TRY IT ▸ Pull from the data below each line where the word "domain" occurs, and copy it.

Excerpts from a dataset
***
-- pv_equiv track=rewrite | github.com/rduivenvoorde/pdokservicesplugin | spider/spider.py | filter_get_records_responses
-- ===== SOURCE A (Python) =====
-- def filter_get_records_responses(get_record_results):
--     get_record_results = filter(
--         lambda x: "url" in x and x["url"], get_record_results
--     )  # filter out results without serviceurl
--     # delete duplicate service entries, some service endpoint have multiple service records
--     # so last record in get_record_results will be retained in case of duplicate
--     # since it will be inserted in new_dict last
--     new_dict = dict()
--     for obj in get_record_results:
--         new_dict[obj["url"]] = obj
--     return [value for _, value in new_dict.items()]
-- ===== SOURCE B (Python) =====
-- def filter_get_records_responses(get_record_results):
--     records = list(get_record_results)
--     # pass 1: url -> last valid record carrying that url
--     last = {}
--     for obj in records:
--         if "url" in obj and obj["url"]:
--             last[obj["url"]] = obj
--     # pass 2: emit, at each url's first occurrence, the last record for it
--     result = []
--     seen = set()
--     for obj in records:
--         if "url" in obj and obj["url"]:
--             u = obj["url"]
--             if u not in seen:
--                 seen.add(u)
--                 result.append(last[u])
--     return result
-- ===== Notes on version B (the rewrite author's own statement) =====
-- stated objective: alternative
-- what changed: B separates ordering from values: one pass builds a url->last-record map, and a second pass over the materialized list with an explicit seen set emits, at each url's first occurrence, that map's record - instead of A's single pass that relies on dict insertion-order-with-overwrite semantics.
import Mathlib
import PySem

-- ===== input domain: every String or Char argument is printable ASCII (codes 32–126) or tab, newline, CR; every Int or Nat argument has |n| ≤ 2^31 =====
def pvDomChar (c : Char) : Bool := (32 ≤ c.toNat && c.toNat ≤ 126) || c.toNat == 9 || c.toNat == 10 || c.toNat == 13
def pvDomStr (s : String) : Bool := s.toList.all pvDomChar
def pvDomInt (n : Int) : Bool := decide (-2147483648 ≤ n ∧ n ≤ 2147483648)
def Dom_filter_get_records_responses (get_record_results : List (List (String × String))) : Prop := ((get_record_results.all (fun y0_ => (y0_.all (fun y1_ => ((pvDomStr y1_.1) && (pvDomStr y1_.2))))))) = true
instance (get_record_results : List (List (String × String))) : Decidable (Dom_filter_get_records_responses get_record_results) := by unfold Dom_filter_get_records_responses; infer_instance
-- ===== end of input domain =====

-- B replaces A's single dict-overwrite pass (output order = dict insertion order) by an explicit
-- order/value separation: a url→last-record map plus a seen-set pass emitting records in
-- first-occurrence order; same cost, different decomposition ('alternative').

-- ===== PORT A =====
-- Boundary: each Python record is a dict built from the generated pairs (last value wins,
-- first position kept) — modelled by PySem.Dict.ofList; records are returned as .items.
def pvRec (x : List (String × String)) : PySem.Dict String String := PySem.Dict.ofList x

-- Python's `"url" in x and x["url"]` (truthiness of a string = nonempty)
def pvValid (x : PySem.Dict String String) : Bool :=
  x.contains "url" && !(x.getD "url" "" == "")

-- `obj["url"]`; the default "" is unreachable under pvValid (Python would raise KeyError there)
def pvKey (x : PySem.Dict String String) : String := x.getD "url" ""

def filter_get_records_responses (get_record_results : List (List (String × String))) : List (List (String × String)) :=
  let objs := (get_record_results.map pvRec).filter pvValid
  let newDict := objs.foldl (fun d obj => d.insert (pvKey obj) obj) PySem.Dict.empty
  newDict.values.map PySem.Dict.items

-- ===== PORT B =====
def filter_get_records_responses_alt (get_record_results : List (List (String × String))) : List (List (String × String)) :=
  let records := get_record_results.map pvRec
  -- pass 1: url -> last valid record carrying that url
  let last := records.foldl
    (fun d obj => if pvValid obj then d.insert (pvKey obj) obj else d) PySem.Dict.empty
  -- pass 2: emit, at each url's first occurrence, `last`'s record for it
  let fin := records.foldl
    (fun acc obj =>
      if pvValid obj then
        if PySem.Set.contains acc.2 (pvKey obj) then acc
        else (acc.1 ++ [last.getD (pvKey obj) PySem.Dict.empty], PySem.Set.add acc.2 (pvKey obj))
      else acc)
    (([] : List (PySem.Dict String String)), ([] : PySem.Set String))
  fin.1.map PySem.Dict.items

-- ===== PRECONDITION & SPEC =====
def Spec_filter_get_records_responses (get_record_results : List (List (String × String))) (out : List (List (String × String))) : Prop := out = filter_get_records_responses_alt get_record_results
instance (get_record_results : List (List (String × String))) (out : List (List (String × String))) : Decidable (Spec_filter_get_records_responses get_record_results out) := by unfold Spec_filter_get_records_responses; infer_instance

-- ===== CLAIM (what is proved, stated in full; the proofs are below) =====
def Claim_equal_filter_get_records_responses : Prop := ∀ (get_record_results : List (List (String × String))), Dom_filter_get_records_responses get_record_results → Spec_filter_get_records_responses get_record_results (filter_get_records_responses get_record_results)

-- ===== LEMMAS AND PROOFS =====

theorem pv_contains_add (S : PySem.Set String) (k y : String) :
    PySem.Set.contains (PySem.Set.add S k) y = (PySem.Set.contains S y || y == k) := by
  by_cases hy : y = k
  · subst hy
    simp [PySem.Set.contains_eq_listContains, PySem.Set.add_eq_ite]
    by_cases h : y ∈ S <;> simp [h]
  · by_cases h : k ∈ S
    · rw [PySem.Set.add_of_mem h]; simp [hy]
    · rw [PySem.Set.add_of_not_mem h]
      simp [PySem.Set.contains_eq_listContains, hy, List.contains_eq_mem]

-- discarding k commutes away against a filter whose predicate already refuses k
theorem pv_filter_discard_of_false (t : List String) (k : String) (p : String → Bool)
    (hp : p k = false) :
    (PySem.Set.discard t k).filter p = t.filter p := by
  rw [PySem.Set.discard, List.filter_filter]
  apply List.filter_congr
  intro y _
  by_cases hy : y = k <;> simp [hy, hp]

-- discarding k before filtering ¬S = filtering ¬(S ∪ {k})
theorem pv_filter_discard_add (t : List String) (k : String) (S : PySem.Set String) :
    (PySem.Set.discard t k).filter (fun y => !PySem.Set.contains S y)
      = t.filter (fun y => !PySem.Set.contains (PySem.Set.add S k) y) := by
  rw [PySem.Set.discard, List.filter_filter]
  apply List.filter_congr
  intro y _
  rw [pv_contains_add]
  by_cases hy : y = k <;> simp [hy]

-- pass 2 of B over the already-filtered records: the emitted list is the first-occurrence
-- dedup of the keys not yet seen, each looked up in the fixed dict L.
theorem pv_pass2 (L : PySem.Dict String (PySem.Dict String String))
    (objs : List (PySem.Dict String String)) :
    ∀ (S : PySem.Set String) (res : List (PySem.Dict String String)),
    (objs.foldl
      (fun acc obj =>
        if PySem.Set.contains acc.2 (pvKey obj) then acc
        else (acc.1 ++ [L.getD (pvKey obj) PySem.Dict.empty], PySem.Set.add acc.2 (pvKey obj)))
      (res, S)).1
    = res ++ ((PySem.Set.ofList (objs.map pvKey)).filter
        (fun k => !(PySem.Set.contains S k))).map (fun k => L.getD k PySem.Dict.empty) := by
  induction objs with
  | nil => intro S res; simp
  | cons o rest ih =>
    intro S res
    simp only [List.map_cons, PySem.Set.ofList_cons]
    by_cases h : PySem.Set.contains S (pvKey o) = true
    · have hm : pvKey o ∈ S := (PySem.Set.contains_iff S (pvKey o)).mp h
      simp only [List.foldl_cons, h, if_true]
      rw [ih, List.filter_cons, pv_filter_discard_of_false _ _ _ (by simp [hm])]
      simp [hm]
    · have hm : pvKey o ∉ S := fun hmm => h ((PySem.Set.contains_iff S (pvKey o)).mpr hmm)
      simp only [List.foldl_cons, h, if_false, Bool.false_eq_true]
      rw [ih, List.filter_cons, pv_filter_discard_add]
      simp [hm]

-- ===== VERDICT (by name: the statement is the Claim_ definition above) =====
theorem filter_get_records_responses_spec : Claim_equal_filter_get_records_responses := by
  intro l _
  unfold Spec_filter_get_records_responses
  unfold filter_get_records_responses filter_get_records_responses_alt
  simp only []
  -- both interior folds run over the valid records only
  rw [← List.foldl_filter, ← List.foldl_filter]
  set objs := (l.map pvRec).filter pvValid with hobjs
  set L := objs.foldl (fun d obj => d.insert (pvKey obj) obj) PySem.Dict.empty with hL
  have hnd : L.keys.Nodup := by
    rw [hL]
    exact PySem.Dict.nodup_keys_foldl_insert_key objs pvKey (fun _ o => o) _
      (by simp [PySem.Dict.keys_empty])
  rw [pv_pass2 L objs [] []]
  rw [PySem.Dict.values_eq_map_keys L hnd PySem.Dict.empty]
  have hkeys : L.keys = PySem.Set.ofList (objs.map pvKey) := by
    rw [hL, PySem.Dict.keys_foldl_insert_key]
    simp [PySem.Dict.keys_empty, PySem.Set.update_nil_left]
  rw [hkeys]
  simp [PySem.Set.contains_eq_listContains]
***
ANSWER TO THIS PROBLEM ▸
-- ===== input domain: every String or Char argument is printable ASCII (codes 32–126) or tab, newline, CR; every Int or Nat argument has |n| ≤ 2^31 =====
-- ===== end of input domain =====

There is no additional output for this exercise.